On Sep 3, 2017 6:51 PM, "Poe, John" <jdpo223 at g.uky.edu> wrote:

> I'm pretty sure that nAGQ=0 is generating conditional modes of group
> values for the random effects without subsequently using a laplace
> approximation. This is really not something that you want to do unless it's
> a last resort. It's kind of like estimating a linear probability model with
> a random intercept and using the values for that in the cloglog model. My
> understanding is that it's not even an option in most other software.
> Someone please correct me if I'm wrong here because what I've found on it
> has been kind of vague and I'm making some assumptions.
> My guess is that the random intercepts/slopes are going to be too small
> and their distributions could be distorted if you're not actually
> approximating the integral with something like quadrature or mcmc. That's
> the case with PQL and MQL according to simulation evidence at least and
> even though this isn't the same as PQL I'd expect a similar problem at
> first blush.
> As to if this is a real practical problem or a theory  problem there's
> been kind of a disagreement on that within the stats literature.

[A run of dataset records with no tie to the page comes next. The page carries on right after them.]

-- pv_equiv track=rewrite | github.com/Zayakind/learn_development | eight_algoritms/white_walkers.py | white_walkers
-- ===== SOURCE A (Python) =====
-- def search_digit_indexes(value: str) -> list:
--     return list(map(lambda x: x[0], filter(lambda x: x[1].isdigit(), enumerate(value))))
--
-- def search_white_walkers(substring: str) -> int:
--     count_letter = 0
--     for letter in substring:
--         if letter == '=':
--             count_letter += 1
--     return count_letter
--
-- def white_walkers(village: str) -> bool:
--     digit_indexes = search_digit_indexes(village)
--
--     if len(digit_indexes) <= 1:
--         return False
--
--     count_pairs, count_walkers = 0, 0
--     for i, j in zip(digit_indexes, digit_indexes[1:]):
--         if int(village[i]) + int(village[j]) != 10:
--             continue
--         count_pairs += 1
--         amount_white_walkers = search_white_walkers(village[i:j + 1])
--         if amount_white_walkers == 3:
--             count_walkers += 1
--     return count_walkers == count_pairs
-- ===== SOURCE B (Python) =====
-- def white_walkers(village: str) -> bool:
--     prev = None
--     eq_run = 0
--     digits = 0
--     count_pairs = 0
--     count_walkers = 0
--     for ch in village:
--         if ch.isdigit():
--             cur = int(ch)
--             if prev is not None and prev + cur == 10:
--                 count_pairs += 1
--                 if eq_run == 3:
--                     count_walkers += 1
--             prev = cur
--             eq_run = 0
--             digits += 1
--         elif ch == '=':
--             eq_run += 1
--     if digits < 2:
--         return False
--     return count_walkers == count_pairs
-- ===== Notes on version B (the rewrite author's own statement) =====
-- stated objective: simpler
-- what changed: A builds the list of digit indexes, zips it with its tail and re-counts the equals signs of a fresh string slice for every adjacent pair; B is a single left-to-right pass carrying the previous digit, a running equals-sign counter reset at each digit, a digit count and the pair/walker counters, so no index list and no slices are built.
import Mathlib
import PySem

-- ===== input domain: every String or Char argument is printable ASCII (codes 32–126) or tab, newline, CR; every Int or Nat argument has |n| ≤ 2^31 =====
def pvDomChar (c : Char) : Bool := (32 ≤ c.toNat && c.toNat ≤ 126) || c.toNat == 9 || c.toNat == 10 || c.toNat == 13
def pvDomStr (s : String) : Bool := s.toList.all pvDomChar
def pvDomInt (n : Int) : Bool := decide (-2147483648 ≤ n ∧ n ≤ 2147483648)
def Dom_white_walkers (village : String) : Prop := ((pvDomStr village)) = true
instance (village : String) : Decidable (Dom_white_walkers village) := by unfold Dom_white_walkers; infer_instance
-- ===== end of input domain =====

-- B replaces A's index-list + per-pair slicing with one pass that carries the previous digit and a
-- running '=' counter (objective: simpler/faster single pass; equivalence of the RETURN value is what is proved).

-- ===== PORT A =====
-- int(<one-char string>) in total form (int(s) = PySem.Int.ofChars? on its code points);
-- the ' ' / 0 defaults are unreachable where this is used
-- (it is only applied to in-range ASCII digit positions).
def dval (c : Char) : Int := (PySem.Int.ofChars? [c]).getD 0

-- int(village[i]) : village[i] → PySem.Str.pyGet?, then int() on the one-char string
def pyIntAt (s : String) (i : Int) : Int := dval ((PySem.Str.pyGet? s i).getD ' ')

def search_digit_indexes (value : String) : List Int :=
  ((PySem.List.enumerate value.toList).filter (fun x => PySem.Chars.isdigit x.2)).map (fun x => x.1)

def search_white_walkers (substring : String) : Int :=
  substring.toList.foldl (fun count_letter letter => if letter == '=' then count_letter + 1 else count_letter) 0

def white_walkers (village : String) : Bool :=
  let digit_indexes := search_digit_indexes village
  if digit_indexes.length ≤ 1 then false
  else
    let r := (List.zip digit_indexes (PySem.List.slice digit_indexes (some 1) none)).foldl
      (fun (s : Int × Int) (ij : Int × Int) =>
        if pyIntAt village ij.1 + pyIntAt village ij.2 ≠ 10 then s
        else
          let count_pairs := s.1 + 1
          let amount_white_walkers := search_white_walkers (PySem.Str.slice village (some ij.1) (some (ij.2 + 1)))
          let count_walkers := if amount_white_walkers == 3 then s.2 + 1 else s.2
          (count_pairs, count_walkers))
      (0, 0)
    r.2 == r.1

-- ===== PORT B =====
def white_walkers_alt (village : String) : Bool :=
  let st := village.toList.foldl
    (fun (st : Option Int × Int × Int × Int × Int) ch =>
      let (prev, eq_run, digits, count_pairs, count_walkers) := st
      if PySem.Chars.isdigit ch then
        let cur := dval ch
        let (count_pairs, count_walkers) :=
          match prev with
          | some q =>
            if q + cur == 10 then
              (count_pairs + 1, if eq_run == 3 then count_walkers + 1 else count_walkers)
            else (count_pairs, count_walkers)
          | none => (count_pairs, count_walkers)
        (some cur, 0, digits + 1, count_pairs, count_walkers)
      else if ch == '=' then (prev, eq_run + 1, digits, count_pairs, count_walkers)
      else (prev, eq_run, digits, count_pairs, count_walkers))
    (none, 0, 0, 0, 0)
  if st.2.2.1 < 2 then false
  else st.2.2.2.2 == st.2.2.2.1

-- ===== PRECONDITION & SPEC =====
def Spec_white_walkers (village : String) (out : Bool) : Prop := out = white_walkers_alt village
instance (village : String) (out : Bool) : Decidable (Spec_white_walkers village out) := by unfold Spec_white_walkers; infer_instance

-- ===== CLAIM (what is proved, stated in full; the proofs are below) =====
def Claim_equal_white_walkers : Prop := ∀ (village : String), Dom_white_walkers village → Spec_white_walkers village (white_walkers village)

-- ===== LEMMAS AND PROOFS =====

-- positions of the digit characters (A's digit_indexes, as Nats)
def dIdx : List Char → List Nat
  | [] => []
  | c :: cs => if PySem.Chars.isdigit c then 0 :: (dIdx cs).map (· + 1) else (dIdx cs).map (· + 1)

-- the digits of cs with, for each, the number of '=' since the previous digit (k = pending count)
def tokens : List Char → Nat → List (Int × Nat)
  | [], _ => []
  | c :: cs, k =>
    if PySem.Chars.isdigit c then (dval c, k) :: tokens cs 0
    else tokens cs (k + (if c == '=' then 1 else 0))

-- the data A's loop reads for an adjacent index pair (n, m)
def g3 (cs : List Char) (nm : Nat × Nat) : Int × Int × Nat :=
  (dval (cs.getD nm.1 ' '), dval (cs.getD nm.2 ' '),
    ((cs.drop nm.1).take (nm.2 + 1 - nm.1)).count '=')

def aTrip (cs : List Char) : List (Int × Int × Nat) :=
  (List.zip (dIdx cs) (dIdx cs).tail).map (g3 cs)

def tTrip (ts : List (Int × Nat)) : List (Int × Int × Nat) :=
  (List.zip ts ts.tail).map (fun p => (p.1.1, p.2.1, p.2.2))

def pairStep (s : Int × Int) (t : Int × Int × Nat) : Int × Int :=
  if t.1 + t.2.1 ≠ 10 then s
  else (s.1 + 1, if ((t.2.2 : Int) == 3) then s.2 + 1 else s.2)

def tLoop : Option Int → Int → Int → List (Int × Nat) → Int × Int
  | _, p, w, [] => (p, w)
  | prev, p, w, (v, e) :: ts =>
    match prev with
    | some q =>
      if q + v == 10 then tLoop (some v) (p + 1) (if ((e : Int) == 3) then w + 1 else w) ts
      else tLoop (some v) p w ts
    | none => tLoop (some v) p w ts

lemma sdi_aux (cs : List Char) : ∀ s : Int,
    ((PySem.List.enumerate cs s).filter (fun x => PySem.Chars.isdigit x.2)).map (fun x => x.1)
      = (dIdx cs).map (fun n : Nat => (n : Int) + s) := by
  induction cs with
  | nil => intro s; simp [PySem.List.enumerate_nil, dIdx]
  | cons c cs ih =>
    intro s
    rw [PySem.List.enumerate_cons]
    by_cases h : PySem.Chars.isdigit c
    · rw [List.filter_cons_of_pos (by simpa using h)]
      simp only [List.map_cons, ih (s + 1)]
      simp only [dIdx, if_pos h, List.map_cons, List.map_map]
      refine List.cons_eq_cons.mpr ⟨by simp, ?_⟩
      apply List.map_congr_left; intro n _; simp; ring
    · rw [List.filter_cons_of_neg (by simpa using h), ih (s + 1)]
      simp only [dIdx, if_neg h, List.map_map]
      apply List.map_congr_left; intro n _; simp; ring

lemma sdi_eq (v : String) :
    search_digit_indexes v = (dIdx v.toList).map (fun n : Nat => (n : Int)) := by
  unfold search_digit_indexes
  rw [sdi_aux v.toList 0]
  apply List.map_congr_left; intro n _; simp

lemma sww_eq (s : String) :
    search_white_walkers s = (s.toList.count '=' : Int) := by
  unfold search_white_walkers
  rw [PySem.List.foldl_beq_add_one]
  simp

Some
> people argue, in binary outcome models, that biased random intercepts can
> bias everything else and others have argued this fear is overblown. This
> might well have been settled by actual statisticians by now, I'm not sure.
> It's gotten enough attention in the literature that people certainly
> worried about it a lot.
> Below are two articles on the topic with simulations but I've seen the
> fixed effects results (and LR tests) change based on the random effects
> approximation technique in my work so I'm always a bit paranoid about it.
> Model misspecification and having oddly shaped random intercepts (as with
> count models) can seem to make this problem worse.
> You can try using the BRMS package if you aren't comfortable switching to
> something totally unfamiliar. It's a wrapper for Stan designed to use lme4
> syntax and a lot of good default settings. It's pretty easy to use if you
> know lme4 syntax and can read up on mcmc diagnostics.
> Litière, S., et al. (2008). "The impact of a misspecified random‐effects
> distribution on the estimation and the performance of inferential
> procedures in generalized linear mixed models." Stat Med 27(16): 3125-3144.
> McCulloch, C. E. and J. M. Neuhaus (2011). "Misspecifying the shape of a
> random effects distribution: why getting it wrong may not matter."
> Statistical Science: 388-402.
> On Sep 3, 2017 5:49 PM, "Rolf Turner" <r.turner at auckland.ac.nz> wrote:
>> On 04/09/17 03:48, Jonathan Judge wrote:
>>> Rolf:
>>> I have not studied this extensively with smaller datasets, but with
>>> larger datasets --- five-figure and especially six-figure n --- I have
>>> found that it often makes no difference.
>> When uncertain, I have used a likelihood ratio test to see if the
>>> differences are likely to be material.
>> My overall suggestion would be that if the dataset is small enough
>>> for  this choice to matter, it is probably also small enough to solve the
>>> model through MCMC, in which case I would recommending using that,
>>> because the incorporated uncertainty often gives you better parameter
>>> estimates than any increased level of quadrature.
>> Thanks Jonathan.
>> (a) How small is "small"?  I have 3 figure n's. I am currently mucking
>> about with two data sets.  One has 952 observations (with 22 treatment
>> groups, 3 random effect reps per group).  The other has 142 observations
>> (with 6 treatment groups and again 3 reps per group).  Would you call the
>> latter data set small?
>> (b) I've never had the courage to try the MCMC approaches to mixed
>> models; have just used lme4.  I guess it's time that I bit the bullet.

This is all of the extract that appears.